▶ [Data extract]
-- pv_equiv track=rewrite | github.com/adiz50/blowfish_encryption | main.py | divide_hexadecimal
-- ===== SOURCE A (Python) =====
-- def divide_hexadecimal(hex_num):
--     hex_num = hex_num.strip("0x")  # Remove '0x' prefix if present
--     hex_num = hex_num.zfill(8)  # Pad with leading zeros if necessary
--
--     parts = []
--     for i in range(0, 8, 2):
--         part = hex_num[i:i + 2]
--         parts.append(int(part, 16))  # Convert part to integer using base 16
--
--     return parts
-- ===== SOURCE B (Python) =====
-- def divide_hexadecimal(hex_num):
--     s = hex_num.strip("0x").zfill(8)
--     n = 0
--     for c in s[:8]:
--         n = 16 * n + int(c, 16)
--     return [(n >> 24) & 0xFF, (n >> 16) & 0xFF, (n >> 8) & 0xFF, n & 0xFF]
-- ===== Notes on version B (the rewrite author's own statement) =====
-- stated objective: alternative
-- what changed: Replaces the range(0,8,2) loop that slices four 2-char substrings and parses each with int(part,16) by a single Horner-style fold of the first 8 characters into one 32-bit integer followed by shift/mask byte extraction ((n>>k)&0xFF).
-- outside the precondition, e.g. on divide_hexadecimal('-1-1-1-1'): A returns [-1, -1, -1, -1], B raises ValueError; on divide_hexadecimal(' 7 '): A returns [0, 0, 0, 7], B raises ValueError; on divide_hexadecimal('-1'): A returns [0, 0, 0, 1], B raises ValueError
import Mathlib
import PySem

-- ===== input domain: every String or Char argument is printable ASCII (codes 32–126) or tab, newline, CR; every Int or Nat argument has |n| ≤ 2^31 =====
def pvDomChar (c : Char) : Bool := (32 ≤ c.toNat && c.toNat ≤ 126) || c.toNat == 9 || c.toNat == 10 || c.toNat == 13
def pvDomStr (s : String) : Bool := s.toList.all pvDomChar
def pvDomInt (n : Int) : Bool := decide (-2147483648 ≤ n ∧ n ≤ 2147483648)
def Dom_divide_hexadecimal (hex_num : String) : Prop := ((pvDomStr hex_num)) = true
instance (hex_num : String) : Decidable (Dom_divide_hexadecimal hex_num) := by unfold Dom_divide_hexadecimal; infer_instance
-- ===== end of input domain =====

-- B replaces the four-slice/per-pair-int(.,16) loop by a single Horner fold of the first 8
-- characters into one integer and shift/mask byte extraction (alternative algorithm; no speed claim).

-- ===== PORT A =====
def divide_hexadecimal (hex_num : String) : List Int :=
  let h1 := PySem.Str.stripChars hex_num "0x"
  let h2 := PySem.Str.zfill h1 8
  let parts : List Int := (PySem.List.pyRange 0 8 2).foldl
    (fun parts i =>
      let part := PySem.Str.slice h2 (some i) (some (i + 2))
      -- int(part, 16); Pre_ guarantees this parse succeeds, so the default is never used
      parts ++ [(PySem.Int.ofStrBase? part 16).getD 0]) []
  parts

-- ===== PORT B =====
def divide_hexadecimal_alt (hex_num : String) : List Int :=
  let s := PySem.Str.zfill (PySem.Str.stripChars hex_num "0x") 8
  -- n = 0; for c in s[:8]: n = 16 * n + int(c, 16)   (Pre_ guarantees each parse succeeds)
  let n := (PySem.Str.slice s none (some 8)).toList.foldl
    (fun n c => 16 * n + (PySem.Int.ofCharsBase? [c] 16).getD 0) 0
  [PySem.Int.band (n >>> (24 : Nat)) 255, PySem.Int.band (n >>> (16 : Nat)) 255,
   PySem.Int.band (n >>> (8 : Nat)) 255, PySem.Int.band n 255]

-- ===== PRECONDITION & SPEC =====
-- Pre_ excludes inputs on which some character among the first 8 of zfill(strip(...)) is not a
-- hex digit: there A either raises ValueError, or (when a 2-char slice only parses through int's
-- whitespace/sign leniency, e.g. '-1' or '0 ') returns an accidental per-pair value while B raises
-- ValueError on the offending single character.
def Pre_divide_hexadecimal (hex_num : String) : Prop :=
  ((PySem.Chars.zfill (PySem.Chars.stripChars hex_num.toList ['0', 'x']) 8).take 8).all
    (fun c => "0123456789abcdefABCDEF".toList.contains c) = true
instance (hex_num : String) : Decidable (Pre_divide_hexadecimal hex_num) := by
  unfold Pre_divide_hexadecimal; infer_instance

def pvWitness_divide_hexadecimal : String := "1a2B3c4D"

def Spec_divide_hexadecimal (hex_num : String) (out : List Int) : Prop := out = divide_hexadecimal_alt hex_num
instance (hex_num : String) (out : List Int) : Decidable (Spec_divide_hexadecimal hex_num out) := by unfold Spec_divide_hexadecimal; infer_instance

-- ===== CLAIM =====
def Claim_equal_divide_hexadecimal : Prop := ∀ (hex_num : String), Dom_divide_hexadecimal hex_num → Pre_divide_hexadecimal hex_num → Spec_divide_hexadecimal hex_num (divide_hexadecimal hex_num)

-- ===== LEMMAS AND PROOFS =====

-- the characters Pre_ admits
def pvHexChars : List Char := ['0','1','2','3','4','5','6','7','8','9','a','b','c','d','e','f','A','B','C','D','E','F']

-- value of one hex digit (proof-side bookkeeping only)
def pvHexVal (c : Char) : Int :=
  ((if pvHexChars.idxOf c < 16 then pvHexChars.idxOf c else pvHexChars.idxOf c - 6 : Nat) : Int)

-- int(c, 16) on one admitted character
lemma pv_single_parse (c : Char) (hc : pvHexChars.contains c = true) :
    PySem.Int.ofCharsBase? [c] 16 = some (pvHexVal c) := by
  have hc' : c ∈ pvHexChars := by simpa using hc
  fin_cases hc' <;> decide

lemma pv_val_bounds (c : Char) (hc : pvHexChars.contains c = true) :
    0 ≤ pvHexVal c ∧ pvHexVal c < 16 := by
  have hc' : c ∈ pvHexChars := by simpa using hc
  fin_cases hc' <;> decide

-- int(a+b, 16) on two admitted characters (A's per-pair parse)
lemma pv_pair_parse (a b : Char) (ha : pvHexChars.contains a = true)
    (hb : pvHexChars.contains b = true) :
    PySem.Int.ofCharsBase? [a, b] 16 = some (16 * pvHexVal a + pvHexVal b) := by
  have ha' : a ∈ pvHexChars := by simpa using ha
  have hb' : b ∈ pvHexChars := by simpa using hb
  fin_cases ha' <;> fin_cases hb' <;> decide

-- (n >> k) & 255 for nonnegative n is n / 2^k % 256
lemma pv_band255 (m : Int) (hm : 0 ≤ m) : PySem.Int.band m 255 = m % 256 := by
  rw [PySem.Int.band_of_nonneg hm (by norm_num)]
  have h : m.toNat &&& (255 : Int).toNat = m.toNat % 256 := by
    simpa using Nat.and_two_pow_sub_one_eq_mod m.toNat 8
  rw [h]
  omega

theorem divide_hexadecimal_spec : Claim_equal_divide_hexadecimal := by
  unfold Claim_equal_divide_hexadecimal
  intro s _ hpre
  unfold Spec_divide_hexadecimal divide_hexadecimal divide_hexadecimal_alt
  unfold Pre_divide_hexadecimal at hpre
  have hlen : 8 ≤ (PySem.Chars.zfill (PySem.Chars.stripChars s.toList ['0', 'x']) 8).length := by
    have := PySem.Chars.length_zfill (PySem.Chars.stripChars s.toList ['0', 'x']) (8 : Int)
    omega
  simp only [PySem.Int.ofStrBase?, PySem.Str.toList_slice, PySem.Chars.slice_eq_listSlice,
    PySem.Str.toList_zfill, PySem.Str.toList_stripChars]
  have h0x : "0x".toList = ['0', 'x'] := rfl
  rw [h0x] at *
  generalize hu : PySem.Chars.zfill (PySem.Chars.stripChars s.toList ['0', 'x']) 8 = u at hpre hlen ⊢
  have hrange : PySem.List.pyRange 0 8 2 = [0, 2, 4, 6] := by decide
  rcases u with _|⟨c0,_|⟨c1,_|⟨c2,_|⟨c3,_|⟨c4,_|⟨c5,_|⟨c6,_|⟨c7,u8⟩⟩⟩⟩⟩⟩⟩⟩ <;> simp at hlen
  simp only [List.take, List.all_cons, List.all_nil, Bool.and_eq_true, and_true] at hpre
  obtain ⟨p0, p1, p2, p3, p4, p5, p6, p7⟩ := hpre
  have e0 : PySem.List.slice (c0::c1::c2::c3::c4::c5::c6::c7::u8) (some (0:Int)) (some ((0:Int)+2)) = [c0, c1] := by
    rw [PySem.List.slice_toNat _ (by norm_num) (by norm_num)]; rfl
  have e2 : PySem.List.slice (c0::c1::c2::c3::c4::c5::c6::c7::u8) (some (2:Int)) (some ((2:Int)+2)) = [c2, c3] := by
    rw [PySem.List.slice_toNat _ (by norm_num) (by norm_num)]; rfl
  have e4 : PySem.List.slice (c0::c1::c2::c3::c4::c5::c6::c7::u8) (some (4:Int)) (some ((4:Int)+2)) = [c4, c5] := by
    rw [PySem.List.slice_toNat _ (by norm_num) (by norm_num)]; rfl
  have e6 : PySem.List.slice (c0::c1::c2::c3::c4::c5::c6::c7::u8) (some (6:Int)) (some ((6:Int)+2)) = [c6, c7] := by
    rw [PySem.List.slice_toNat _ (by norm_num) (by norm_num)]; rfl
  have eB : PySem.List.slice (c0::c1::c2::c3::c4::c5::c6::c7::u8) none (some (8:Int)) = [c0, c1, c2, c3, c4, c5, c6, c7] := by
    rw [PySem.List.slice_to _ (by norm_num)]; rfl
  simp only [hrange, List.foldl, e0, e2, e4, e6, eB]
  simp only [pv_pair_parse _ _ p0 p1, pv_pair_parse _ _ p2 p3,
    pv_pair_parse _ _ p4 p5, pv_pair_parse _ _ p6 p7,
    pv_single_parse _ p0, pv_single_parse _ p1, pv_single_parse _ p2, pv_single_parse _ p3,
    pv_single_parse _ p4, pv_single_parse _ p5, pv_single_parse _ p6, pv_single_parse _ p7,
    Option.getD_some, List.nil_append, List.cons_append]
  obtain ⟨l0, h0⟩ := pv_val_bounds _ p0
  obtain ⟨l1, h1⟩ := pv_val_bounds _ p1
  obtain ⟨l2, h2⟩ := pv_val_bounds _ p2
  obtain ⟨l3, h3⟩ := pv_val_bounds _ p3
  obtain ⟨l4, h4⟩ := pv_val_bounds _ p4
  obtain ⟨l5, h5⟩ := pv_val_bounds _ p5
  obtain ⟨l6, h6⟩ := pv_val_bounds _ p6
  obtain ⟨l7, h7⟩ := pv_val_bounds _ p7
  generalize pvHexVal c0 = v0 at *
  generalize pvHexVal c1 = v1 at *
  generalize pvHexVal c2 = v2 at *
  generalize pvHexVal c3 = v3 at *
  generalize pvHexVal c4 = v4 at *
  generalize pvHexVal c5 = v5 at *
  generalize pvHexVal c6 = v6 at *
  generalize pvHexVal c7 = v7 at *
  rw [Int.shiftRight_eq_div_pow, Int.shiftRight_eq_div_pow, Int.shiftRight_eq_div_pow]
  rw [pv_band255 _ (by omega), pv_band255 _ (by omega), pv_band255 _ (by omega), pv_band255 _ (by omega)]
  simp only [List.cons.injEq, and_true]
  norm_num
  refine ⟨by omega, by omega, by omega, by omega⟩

▶ [Work to be completed] Up to and including the line that contains "hex_num[i:i + 2]", restate word for word every line of the entries, starting from the first.

▶ [Reply to the exercise]
-- pv_equiv track=rewrite | github.com/adiz50/blowfish_encryption | main.py | divide_hexadecimal
-- ===== SOURCE A (Python) =====
-- def divide_hexadecimal(hex_num):
--     hex_num = hex_num.strip("0x")  # Remove '0x' prefix if present
--     hex_num = hex_num.zfill(8)  # Pad with leading zeros if necessary
--
--     parts = []
--     for i in range(0, 8, 2):
--         part = hex_num[i:i + 2]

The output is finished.